The Index ranks skills in demand by Elance clients. Graphic Design comes in at number one followed by PHP, MySQL, Adobe Flash and HTML. Among the biggest gainers are Google Website Optimizer, ranked 31 and up 28 percent. Also up, RSS (ranked 76), Adobe Flex (ranked 59), Linux (ranked 58) skills up 19, 30 and 18 percent respectively.

On the downside, both XML and search engine marketing dropped 17 percent. Demand for Twitter skills (ranked 71) dropped 25 percent. Facebook, ranked 63, saw only a one percent drop.

Elance CEO Fabio Rosati said he isn't surprised by the jump in demand for Google Website Optimizer skills.

"As companies reigned in their online advertising, they are now coming back and looking to do it more efficiently so those skills are coming back," Rosati told InternetNews.com. "The market is starting to reopen and money is coming back for advertising."

Rosati says IT and marketing managers are the two biggest users of Elance. With over 60,000 companies in its network and over 157,000 jobs filled in the past year, the company thought it could surface some interesting data on trends. In February, Elance released its first Top 100 Online Work Index and has been compiling monthly figures since then.

"We think it's a market leading indicator of where the demand is in emerging technology," said Brad Porteus, chief marketing officer at Elance.

'Damn it, I need Twitter integration'

On the drop in Twitter skills demand Porteus notes it also dropped 25 spots to land at 71 after "coming out of nowhere" a few months back into the top 50.

"Sometimes you have a technology du jour," he continued. "Clearly people around the world and this country we're saying, 'Damn it, I need Twitter integration' and then that frenzy backed off. Who knows where it will go from here, but that's what's cool about the index."

The market for freelance and contract work isn't new, but Porteus says the accessibility of broadband and other tech advances, including electronic payment, profiles and testing, make it more practical to implement an online infrastructure suited to the needs of both the employer and job seeker.

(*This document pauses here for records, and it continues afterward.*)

-- pv_equiv track=rewrite | github.com/Project-Ellie/DeepGomoku | new/wgomoku_build/wgomoku/GomokuTools.py | string_to_stones
-- ===== SOURCE A (Python) =====
-- def string_to_stones(encoded):
--     """
--     returns an array of pairs for a string-encoded sequence
--     e.g. [('A',1), ('M',14)] for 'a1m14'
--     """
--     x, y = encoded[0].upper(), 0
--     stones = []
--     for c in encoded[1:]:
--         if c.isdigit():
--             y = 10 * y + int(c)
--         else:
--             stones.append((x,y))
--             x = c.upper()
--             y = 0
--     stones.append((x,y))
--     return stones
-- ===== SOURCE B (Python) =====
-- def _tokens(encoded):
--     # split into (head, digits) groups: one leading char plus its run of digit chars
--     toks = []
--     i, n = 0, len(encoded)
--     while i < n:
--         j = i + 1
--         while j < n and encoded[j].isdigit():
--             j += 1
--         toks.append((encoded[i], encoded[i + 1:j]))
--         i = j
--     return toks
--
--
-- def string_to_stones(encoded):
--     """
--     returns an array of pairs for a string-encoded sequence
--     e.g. [('A',1), ('M',14)] for 'a1m14'
--     """
--     return [(head.upper(),
--              sum((ord(c) - 48) * 10 ** i for i, c in enumerate(reversed(num))))
--             for head, num in _tokens(encoded)]
-- ===== Notes on version B (the rewrite author's own statement) =====
-- stated objective: alternative
-- what changed: A interleaves parsing and numeric accumulation in one pass (Horner accumulator 10*y+int(c) with append-on-boundary); B first tokenizes the string into (head, digit-run) groups with a two-pointer index scan and then converts each group in a separate comprehension pass using a positional digit sum over enumerate(reversed(num)).
-- outside the precondition, e.g. on string_to_stones(''): A raises IndexError, B returns []
import Mathlib
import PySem

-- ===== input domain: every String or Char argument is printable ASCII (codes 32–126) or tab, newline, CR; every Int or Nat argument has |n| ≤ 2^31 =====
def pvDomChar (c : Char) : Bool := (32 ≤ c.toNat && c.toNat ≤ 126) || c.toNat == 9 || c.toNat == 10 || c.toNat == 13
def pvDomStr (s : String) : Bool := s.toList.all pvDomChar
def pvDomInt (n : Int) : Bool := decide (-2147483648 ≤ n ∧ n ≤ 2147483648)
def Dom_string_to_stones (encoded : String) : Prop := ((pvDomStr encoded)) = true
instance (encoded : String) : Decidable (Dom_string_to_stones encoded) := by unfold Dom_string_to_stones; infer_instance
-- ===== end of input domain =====

-- B replaces A's interleaved one-pass accumulator by tokenize-then-convert (positional digit sum); same cost, different structure ("alternative").

-- ===== PORT A =====
-- the for-loop body over state (x, y, stones); int(c) on a digit char ported as
-- ofChars? with a .getD 0 totalization guard (unreachable: the branch requires c.isdigit()).
def pvStepA (st : String × Int × List (String × Int)) (ch : Char) : String × Int × List (String × Int) :=
  if PySem.Chars.isdigit ch then
    (st.1, 10 * st.2.1 + (PySem.Int.ofChars? [ch]).getD 0, st.2.2)
  else
    (PySem.Str.upper (String.ofList [ch]), 0, st.2.2 ++ [(st.1, st.2.1)])

def string_to_stones (encoded : String) : List (String × Int) :=
  match encoded.toList with
  | [] => []  -- Python raises IndexError on encoded[0] here; excluded by Pre_
  | c :: rest =>
      let fin := rest.foldl pvStepA (PySem.Str.upper (String.ofList [c]), 0, [])
      fin.2.2 ++ [(fin.1, fin.2.1)]

-- ===== PORT B =====
-- Source B's _tokens: each group is the char at i plus encoded[i+1:j], the following run
-- of digit chars (= takeWhile/dropWhile of the digit run), continuing at j.
def pvTokens : List Char → List (Char × List Char)
  | [] => []
  | c :: rest =>
      (c, rest.takeWhile PySem.Chars.isdigit) :: pvTokens (rest.dropWhile PySem.Chars.isdigit)
  termination_by l => l.length
  decreasing_by
    simpa using Nat.lt_succ_of_le (List.length_dropWhile_le _ _)

-- sum((ord(c) - 48) * 10 ** i for i, c in enumerate(reversed(num)))
def pvTokenVal (num : List Char) : Int :=
  (num.reverse.zipIdx.map (fun p => ((p.1.toNat : Int) - 48) * 10 ^ p.2)).sum

def string_to_stones_alt (encoded : String) : List (String × Int) :=
  (pvTokens encoded.toList).map (fun t => (PySem.Str.upper (String.ofList [t.1]), pvTokenVal t.2))

-- ===== PRECONDITION & SPEC =====
-- Pre_ excludes only the empty string, on which A raises IndexError (encoded[0]).
def Pre_string_to_stones (encoded : String) : Prop := encoded.toList ≠ []
instance (encoded : String) : Decidable (Pre_string_to_stones encoded) := by unfold Pre_string_to_stones; infer_instance
def pvWitness_string_to_stones : String := "a1m14"

def Spec_string_to_stones (encoded : String) (out : List (String × Int)) : Prop := out = string_to_stones_alt encoded
instance (encoded : String) (out : List (String × Int)) : Decidable (Spec_string_to_stones encoded out) := by unfold Spec_string_to_stones; infer_instance

-- ===== CLAIM (what is proved, stated in full; the proofs are below) =====
def Claim_equal_string_to_stones : Prop := ∀ (encoded : String), Dom_string_to_stones encoded → Pre_string_to_stones encoded → Spec_string_to_stones encoded (string_to_stones encoded)
-- ===== LEMMAS AND PROOFS =====

-- value of a single ASCII digit char as int(c)
theorem pv_single_digit_val (c : Char) (h : PySem.Chars.isdigit c = true) :
    (PySem.Int.ofChars? [c]).getD 0 = (c.toNat : Int) - 48 := by
  have h' : 48 ≤ c.toNat ∧ c.toNat ≤ 57 := by
    simp only [PySem.Chars.isdigit, Bool.and_eq_true, decide_eq_true_eq] at h
    exact ⟨h.1, h.2⟩
  have hc : c = Char.ofNat c.toNat := (Char.ofNat_toNat c).symm
  obtain ⟨h1, h2⟩ := h'
  interval_cases h : c.toNat <;> rw [hc] <;> decide

-- A's loop, written as primitive recursion on the remaining characters
def pvGroups (x : String) (y : Int) : List Char → List (String × Int)
  | [] => [(x, y)]
  | c :: r =>
      if PySem.Chars.isdigit c then
        pvGroups x (10 * y + (PySem.Int.ofChars? [c]).getD 0) r
      else
        (x, y) :: pvGroups (PySem.Str.upper (String.ofList [c])) 0 r

-- A's foldl equals pvGroups appended to the stones accumulated so far
theorem pv_foldl_groups (rest : List Char) :
    ∀ (x : String) (y : Int) (stones : List (String × Int)),
    (rest.foldl pvStepA (x, y, stones)).2.2
        ++ [((rest.foldl pvStepA (x, y, stones)).1, (rest.foldl pvStepA (x, y, stones)).2.1)]
      = stones ++ pvGroups x y rest := by
  induction rest with
  | nil => intro x y stones; simp [pvGroups]
  | cons c r ih =>
      intro x y stones
      by_cases h : PySem.Chars.isdigit c = true
      · simp only [List.foldl_cons, pvStepA, h, if_pos, pvGroups]
        exact ih _ _ _
      · simp only [List.foldl_cons, pvStepA, pvGroups, if_neg h]
        rw [ih]
        simp

theorem pv_tokenVal_cons (c : Char) (num : List Char) :
    pvTokenVal (c :: num) = pvTokenVal num + ((c.toNat : Int) - 48) * 10 ^ num.length := by
  simp [pvTokenVal, List.zipIdx_append]

-- pvGroups after a fresh head equals B's token list, with the run value folded in
theorem pv_groups_tokens (rest : List Char) :
    ∀ (x : String) (y : Int),
    pvGroups x y rest
      = (x, y * 10 ^ (rest.takeWhile PySem.Chars.isdigit).length
            + pvTokenVal (rest.takeWhile PySem.Chars.isdigit))
        :: (pvTokens (rest.dropWhile PySem.Chars.isdigit)).map
             (fun t => (PySem.Str.upper (String.ofList [t.1]), pvTokenVal t.2)) := by
  induction rest with
  | nil => intro x y; simp [pvGroups, pvTokens, pvTokenVal]
  | cons c r ih =>
      intro x y
      by_cases h : PySem.Chars.isdigit c = true
      · rw [show pvGroups x y (c :: r)
              = pvGroups x (10 * y + (PySem.Int.ofChars? [c]).getD 0) r from by
                simp [pvGroups, h]]
        rw [ih, List.takeWhile_cons_of_pos h, List.dropWhile_cons_of_pos h,
            pv_single_digit_val c h]
        congr 2
        rw [pv_tokenVal_cons]
        simp only [List.length_cons, pow_succ]
        ring
      · rw [show pvGroups x y (c :: r)
              = (x, y) :: pvGroups (PySem.Str.upper (String.ofList [c])) 0 r from by
                simp [pvGroups, h]]
        rw [ih, List.takeWhile_cons_of_neg h, List.dropWhile_cons_of_neg h]
        simp only [List.length_nil, pow_zero, mul_one]
        rw [show pvTokenVal [] = 0 from by simp [pvTokenVal]]
        rw [show pvTokens (c :: r)
              = (c, r.takeWhile PySem.Chars.isdigit)
                  :: pvTokens (r.dropWhile PySem.Chars.isdigit) from by
                simp [pvTokens]]
        simp

-- ===== VERDICT (by name: the statement is the Claim_ definition above) =====
theorem string_to_stones_spec : Claim_equal_string_to_stones := by
  intro encoded _ hpre
  unfold Spec_string_to_stones string_to_stones string_to_stones_alt
  rcases hl : encoded.toList with _ | ⟨c, rest⟩
  · exact absurd hl hpre
  · show (rest.foldl pvStepA (PySem.Str.upper (String.ofList [c]), 0, [])).2.2
          ++ [((rest.foldl pvStepA _).1, (rest.foldl pvStepA _).2.1)]
        = _
    rw [pv_foldl_groups rest (PySem.Str.upper (String.ofList [c])) 0 [],
        List.nil_append, pv_groups_tokens rest,
        show pvTokens (c :: rest)
          = (c, rest.takeWhile PySem.Chars.isdigit)
              :: pvTokens (rest.dropWhile PySem.Chars.isdigit) from by
          simp [pvTokens]]
    simp
-- pv_equiv track=rewrite | github.com/suchot/CS-Notes | docs/offer/猿辅导/1.py | get_max_group
-- ===== SOURCE A (Python) =====
-- def get_max_group(t, p):
--     if t < 3:
--         return 0
--     if t == 3:
--         return min(p)
--     count = 0
--     while True:
--         p.sort(reverse=True)
--         cur = p[2]
--         if cur == 0:
--             break
--         count += cur
--         p[:3] = list(map(lambda x: x - cur, p[:3]))
--     return count
-- ===== SOURCE B (Python) =====
-- def _merge_desc(xs, ys):
--     out = []
--     i = j = 0
--     while i < len(xs) and j < len(ys):
--         if xs[i] >= ys[j]:
--             out.append(xs[i]); i += 1
--         else:
--             out.append(ys[j]); j += 1
--     out.extend(xs[i:]); out.extend(ys[j:])
--     return out
--
-- def get_max_group(t, p):
--     if t < 3:
--         return 0
--     if t == 3:
--         return min(p)
--     q = sorted(p, reverse=True)
--     count = 0
--     while True:
--         cur = q[2]
--         if cur == 0:
--             break
--         count += cur
--         q = _merge_desc([q[0] - cur, q[1] - cur, 0], q[3:])
--     return count
-- ===== Notes on version B (the rewrite author's own statement) =====
-- stated objective: alternative
-- what changed: Instead of re-sorting the whole pile list on every loop iteration, B sorts once and then merges the three reduced piles back into the still-sorted remainder with a linear merge.
import Mathlib
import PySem

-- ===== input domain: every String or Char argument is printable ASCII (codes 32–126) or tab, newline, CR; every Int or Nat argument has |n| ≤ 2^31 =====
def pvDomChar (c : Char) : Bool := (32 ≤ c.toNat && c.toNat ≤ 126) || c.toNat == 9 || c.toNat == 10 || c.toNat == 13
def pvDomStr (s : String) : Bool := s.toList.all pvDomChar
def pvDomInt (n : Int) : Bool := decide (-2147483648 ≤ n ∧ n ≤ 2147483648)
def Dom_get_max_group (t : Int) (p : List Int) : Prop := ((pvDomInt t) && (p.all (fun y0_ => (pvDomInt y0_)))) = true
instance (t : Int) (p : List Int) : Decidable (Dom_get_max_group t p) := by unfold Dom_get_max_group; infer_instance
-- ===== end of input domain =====

-- B replaces A's per-iteration full re-sort of the pile list by one initial sort followed by a
-- linear merge of the three reduced piles back into the still-sorted remainder (objective:
-- alternative). Equivalence is about the RETURN value only: Python A sorts its argument p in
-- place (observable by the caller), B does not mutate p.

-- ===== PORT A =====
-- while True: ported with fuel p.length + 2; the loop performs at most that many iterations
-- (each iteration with cur > 0 turns the third-largest positive pile into 0 and creates no new
-- positive pile; an iteration with cur < 0 makes the third largest 0, so the next breaks).
-- p[2] is read with .getD 0: inside Pre_ the list stays ≥ 3 long, so the default is never used.
def pyLoopA : Nat → Int → List Int → Int
  | 0, count, _ => count
  | fuel + 1, count, p =>
    let s := PySem.List.sorted p (fun x => x) (reverse := true)   -- p.sort(reverse=True)
    let cur := (PySem.List.pyGet? s 2).getD 0                     -- cur = p[2]
    if cur = 0 then count
    else pyLoopA fuel (count + cur)
      (((PySem.List.slice s none (some 3)).map (fun x => x - cur)) ++ PySem.List.slice s (some 3) none)
      -- p[:3] = list(map(lambda x: x - cur, p[:3]))

def get_max_group (t : Int) (p : List Int) : Int :=
  if t < 3 then 0
  else if t = 3 then (PySem.List.min? p (fun x => x)).getD 0      -- min(p); default unused inside Pre_
  else pyLoopA (p.length + 2) 0 p

-- ===== PORT B =====
-- linear merge of two descending lists (Source B's _merge_desc, as structural recursion)
def mergeDesc : List Int → List Int → List Int
  | [], ys => ys
  | x :: xs, [] => x :: xs
  | x :: xs, y :: ys =>
    if y ≤ x then x :: mergeDesc xs (y :: ys) else y :: mergeDesc (x :: xs) ys

-- while True: same fuel encoding as A's loop (the state is a permutation of A's, so the same
-- iteration bound applies); q[i] read with .getD 0, never used inside Pre_.
def pyLoopB : Nat → Int → List Int → Int
  | 0, count, _ => count
  | fuel + 1, count, q =>
    let cur := (PySem.List.pyGet? q 2).getD 0
    if cur = 0 then count
    else pyLoopB fuel (count + cur)
      (mergeDesc [(PySem.List.pyGet? q 0).getD 0 - cur, (PySem.List.pyGet? q 1).getD 0 - cur, 0]
        (PySem.List.slice q (some 3) none))

def get_max_group_alt (t : Int) (p : List Int) : Int :=
  if t < 3 then 0
  else if t = 3 then (PySem.List.min? p (fun x => x)).getD 0
  else pyLoopB (p.length + 2) 0 (PySem.List.sorted p (fun x => x) (reverse := true))

-- ===== PRECONDITION & SPEC =====
-- Pre_ excludes exactly the inputs where Python A raises: min([]) (ValueError) when t == 3,
-- and p[2] (IndexError) when t > 3 and len(p) < 3.
def Pre_get_max_group (t : Int) (p : List Int) : Prop :=
  (t = 3 → p ≠ []) ∧ (3 < t → 3 ≤ p.length)
instance (t : Int) (p : List Int) : Decidable (Pre_get_max_group t p) := by
  unfold Pre_get_max_group; infer_instance

def pvWitness_get_max_group : Int × List Int := (4, [3, 1, 2, 5])

def Spec_get_max_group (t : Int) (p : List Int) (out : Int) : Prop := out = get_max_group_alt t p
instance (t : Int) (p : List Int) (out : Int) : Decidable (Spec_get_max_group t p out) := by
  unfold Spec_get_max_group; infer_instance

-- ===== CLAIM (what is proved, stated in full; the proofs are below) =====
def Claim_equal_get_max_group : Prop :=
  ∀ (t : Int) (p : List Int), Dom_get_max_group t p → Pre_get_max_group t p →
    Spec_get_max_group t p (get_max_group t p)

-- ===== LEMMAS AND PROOFS =====

theorem mergeDesc_perm (xs ys : List Int) : (mergeDesc xs ys).Perm (xs ++ ys) := by
  fun_induction mergeDesc xs ys with
  | case1 ys => simp
  | case2 x xs => simp
  | case3 x xs y ys h ih =>
    exact (ih.cons x).trans (by simp)
  | case4 x xs y ys h ih =>
    refine (ih.cons y).trans ?_
    exact List.Perm.trans (List.Perm.refl _) (List.perm_middle.symm)

theorem mem_mergeDesc {z : Int} {xs ys : List Int} (h : z ∈ mergeDesc xs ys) :
    z ∈ xs ∨ z ∈ ys := by
  have := (mergeDesc_perm xs ys).mem_iff.mp h
  simpa using this

theorem mergeDesc_pairwise {xs ys : List Int}
    (hx : xs.Pairwise (fun a b => b ≤ a)) (hy : ys.Pairwise (fun a b => b ≤ a)) :
    (mergeDesc xs ys).Pairwise (fun a b => b ≤ a) := by
  fun_induction mergeDesc xs ys with
  | case1 ys => simpa using hy
  | case2 x xs => simpa using hx
  | case3 x xs y ys h ih =>
    rw [List.pairwise_cons] at hx ⊢
    refine ⟨?_, ih hx.2 hy⟩
    intro z hz
    rcases mem_mergeDesc hz with hzx | hzy
    · exact hx.1 z hzx
    · rcases List.mem_cons.mp hzy with rfl | hzy
      · exact h
      · exact le_trans ((List.pairwise_cons.mp hy).1 z hzy) h
  | case4 x xs y ys h ih =>
    rw [List.pairwise_cons] at hy ⊢
    refine ⟨?_, ih hx hy.2⟩
    intro z hz
    rcases mem_mergeDesc hz with hzx | hzy
    · rcases List.mem_cons.mp hzx with rfl | hzx
      · exact le_of_not_ge h
      · exact le_trans ((List.pairwise_cons.mp hx).1 z hzx) (le_of_not_ge h)
    · exact hy.1 z hzy

-- two descending lists with the same multiset are equal
theorem desc_sorted_unique {l₁ l₂ : List Int} (hp : l₁.Perm l₂)
    (h₁ : l₁.Pairwise (fun a b => b ≤ a)) (h₂ : l₂.Pairwise (fun a b => b ≤ a)) : l₁ = l₂ :=
  hp.eq_of_pairwise (fun _ _ _ _ hab hba => le_antisymm hba hab) h₁ h₂

-- the loops agree when B's state is the descending-sorted version of A's state
theorem loop_agree : ∀ (fuel : Nat) (count : Int) (p q : List Int),
    q.Perm p → q.Pairwise (fun a b => b ≤ a) →
    pyLoopA fuel count p = pyLoopB fuel count q := by
  intro fuel
  induction fuel with
  | zero => intro count p q _ _; rfl
  | succ f ih =>
    intro count p q hperm hpair
    have hs : PySem.List.sorted p (fun x => x) (reverse := true) = q := by
      refine desc_sorted_unique ?_ ?_ hpair
      · exact (PySem.List.sorted_perm p (fun x => x) true).trans hperm.symm
      · simpa using PySem.List.sorted_pairwise_rev (xs := p) (key := fun x => x)
    show pyLoopA (f + 1) count p = pyLoopB (f + 1) count q
    simp only [pyLoopA, pyLoopB, hs]
    match q, hpair with
    | [], _ => simp [PySem.List.pyGet?, PySem.List.pyIdx?]
    | [a], _ => simp [PySem.List.pyGet?, PySem.List.pyIdx?]
    | [a, b], _ => simp [PySem.List.pyGet?, PySem.List.pyIdx?]
    | a :: b :: c :: r, hpair =>
      have hget2 : (PySem.List.pyGet? (a :: b :: c :: r) 2).getD 0 = c := by
        rw [show ((2 : Int)) = ((2 : Nat) : Int) by norm_num, PySem.List.pyGet?_natCast]; rfl
      have hget0 : (PySem.List.pyGet? (a :: b :: c :: r) 0).getD 0 = a := by
        rw [show ((0 : Int)) = ((0 : Nat) : Int) by norm_num, PySem.List.pyGet?_natCast]; rfl
      have hget1 : (PySem.List.pyGet? (a :: b :: c :: r) 1).getD 0 = b := by
        rw [show ((1 : Int)) = ((1 : Nat) : Int) by norm_num, PySem.List.pyGet?_natCast]; rfl
      rw [hget0, hget1, hget2]
      by_cases hc : c = 0
      · simp [hc]
      · rw [if_neg hc, if_neg hc]
        have hslice3 : PySem.List.slice (a :: b :: c :: r) (some 3) none = r := by
          have : ((3 : Int)) = ((3 : Nat) : Int) := by norm_num
          rw [this, PySem.List.slice_from_natCast]; rfl
        have hsliceTo3 : PySem.List.slice (a :: b :: c :: r) none (some 3) = [a, b, c] := by
          have : ((3 : Int)) = ((3 : Nat) : Int) := by norm_num
          rw [this, PySem.List.slice_to_natCast]; rfl
        rw [hslice3, hsliceTo3]
        -- order facts from the sorted state
        have hba : b ≤ a := (List.pairwise_cons.mp hpair).1 b (by simp)
        have hcb : c ≤ b := by
          have := (List.pairwise_cons.mp (List.pairwise_cons.mp hpair).2)
          exact this.1 c (by simp)
        have hr : ∀ z ∈ r, z ≤ c := by
          have h2 := (List.pairwise_cons.mp
            (List.pairwise_cons.mp (List.pairwise_cons.mp hpair).2).2)
          exact h2.1
        have hrpair : r.Pairwise (fun a b => b ≤ a) := by
          have h2 := (List.pairwise_cons.mp
            (List.pairwise_cons.mp (List.pairwise_cons.mp hpair).2).2)
          exact h2.2
        refine ih (count + c) _ _ ?_ ?_
        · refine (mergeDesc_perm _ _).trans ?_
          simp [List.map]
        · refine mergeDesc_pairwise ?_ hrpair
          refine List.pairwise_cons.mpr ⟨?_, List.pairwise_cons.mpr ⟨?_, by simp⟩⟩
          · intro z hz
            rcases List.mem_cons.mp hz with rfl | hz
            · omega
            · simp at hz; omega
          · intro z hz; simp at hz; omega

-- ===== VERDICT (by name: the statement is the Claim_ definition above) =====
theorem get_max_group_spec : Claim_equal_get_max_group := by
  unfold Claim_equal_get_max_group
  intro t p _ _
  unfold Spec_get_max_group get_max_group get_max_group_alt
  by_cases h1 : t < 3
  · simp [h1]
  · by_cases h2 : t = 3
    · simp [h2]
    · rw [if_neg h1, if_neg h2, if_neg h1, if_neg h2]
      refine loop_agree _ 0 p _ (PySem.List.sorted_perm p (fun x => x) true) ?_
      simpa using PySem.List.sorted_pairwise_rev (xs := p) (key := fun x => x)
-- pv_equiv track=rewrite | github.com/Pushks18/AlphaTrade | backend/zkml/sharpe.py | compute_sharpe_bps
-- ===== SOURCE A (Python) =====
-- from typing import List, Tuple
--
-- def _isqrt(x: int) -> int:
--     if x == 0:
--         return 0
--     z = (x + 1) // 2
--     y = x
--     while z < y:
--         y = z
--         z = (x // z + z) // 2
--     return y
--
-- def compute_sharpe_bps(outputs: List[List[int]], bars: List[List[int]]) -> Tuple[int, int]:
--     """outputs: per-bar weight vectors in bps (sum to 10_000).
--        bars:    per-bar prices (int, scaled by 1e8).
--        Returns (sharpeBps, nTrades). Single-asset simplification: the
--        synthetic basket price is the mean over non-zero columns and the
--        weight is the mean over non-zero output columns. This matches
--        Solidity _sharpe's behavior on identical fixtures."""
--     n_bars = len(bars)
--     if n_bars < 2:
--         return (0, 0)
--
--     rets: List[int] = []
--     for i in range(n_bars - 1):
--         nz_now = [v for v in bars[i] if v != 0]
--         nz_next = [v for v in bars[i + 1] if v != 0]
--         if not nz_now or not nz_next:
--             continue
--         base = sum(nz_now) // len(nz_now)
--         nxt = sum(nz_next) // len(nz_next)
--         if base == 0:
--             continue
--         r = ((nxt - base) * 10**8) // base
--         nz_w = [w for w in outputs[i] if w != 0]
--         if not nz_w:
--             continue
--         w = sum(nz_w) // len(nz_w)
--         rets.append((r * w) // 10_000)
--
--     if not rets:
--         return (0, 0)
--
--     n = len(rets)
--     mean = sum(rets) // n
--     sqsum = sum((x - mean) * (x - mean) for x in rets)
--     variance = sqsum // n
--     if variance == 0 or mean <= 0:
--         return (0, n)
--     stddev = _isqrt(variance)
--     return ((mean * 10_000) // stddev, n)
-- ===== SOURCE B (Python) =====
-- from typing import List, Optional, Tuple
--
-- def _isqrt(x: int) -> int:
--     if x == 0:
--         return 0
--     z = (x + 1) // 2
--     y = x
--     while z < y:
--         y = z
--         z = (x // z + z) // 2
--     return y
--
-- def _row_mean(row: List[int]) -> Optional[int]:
--     s = 0
--     c = 0
--     for v in row:
--         if v != 0:
--             s += v
--             c += 1
--     return s // c if c else None
--
-- def _step(base: Optional[int], nxt: Optional[int], w: Optional[int]) -> Optional[int]:
--     if base is None or nxt is None or w is None or base == 0:
--         return None
--     return (((nxt - base) * 10**8) // base) * w // 10_000
--
-- def compute_sharpe_bps(outputs: List[List[int]], bars: List[List[int]]) -> Tuple[int, int]:
--     if len(bars) < 2:
--         return (0, 0)
--     # single streaming pass: carry previous bar's mean, accumulate count/sum/sum-of-squares
--     prev = _row_mean(bars[0])
--     n = s = q = 0
--     for bar, out in zip(bars[1:], outputs):
--         cur = _row_mean(bar)
--         x = _step(prev, cur, _row_mean(out))
--         prev = cur
--         if x is not None:
--             n += 1
--             s += x
--             q += x * x
--     if n == 0:
--         return (0, 0)
--     mean = s // n
--     # variance via the exact identity sum((x-m)^2) = sum(x^2) - 2*m*sum(x) + n*m^2
--     variance = (q - 2 * mean * s + n * mean * mean) // n
--     if variance == 0 or mean <= 0:
--         return (0, n)
--     return ((mean * 10_000) // _isqrt(variance), n)
-- ===== Notes on version B (the rewrite author's own statement) =====
-- stated objective: alternative
-- what changed: B replaces A's two-phase build-a-rets-list-then-restat design by a single streaming pass over zip(bars[1:], outputs) that carries the previous bar's mean and accumulates only (count, sum, sum-of-squares), computing the variance through the exact identity sum((x-m)^2) = sum(x^2) - 2*m*sum(x) + n*m^2 and row means by a (sum,count) fold instead of materializing filtered lists.
-- outside the precondition, e.g. on compute_sharpe_bps([], [[1], [0], [2]]): A returns (0, 0), B returns (0, 0)
import Mathlib
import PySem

Another innovation, Elance pre-qualifies freelancers with up to 300 tests on specific skills, such as the iPhone software development kit. Palm Pre and Twitter tests were recently added. Individuals have to pass the tests to be able to list them as a certified qualification.

"We've gotten much smarter at making this a good user experience," said Porteus. "Now you have the ability to have online communications on the Web anywhere in the world as easily as picking up the phone."

Elance also facilitates so-called "follow-the-sun" projects where programmers and others in different time zones can carry on with a project after one group has finished its workday.

As for future trends, Rosati says the world of online work is "still in diapers. We think there's a lot more we can do to enable collaboration and replicate the experience of working face to face online."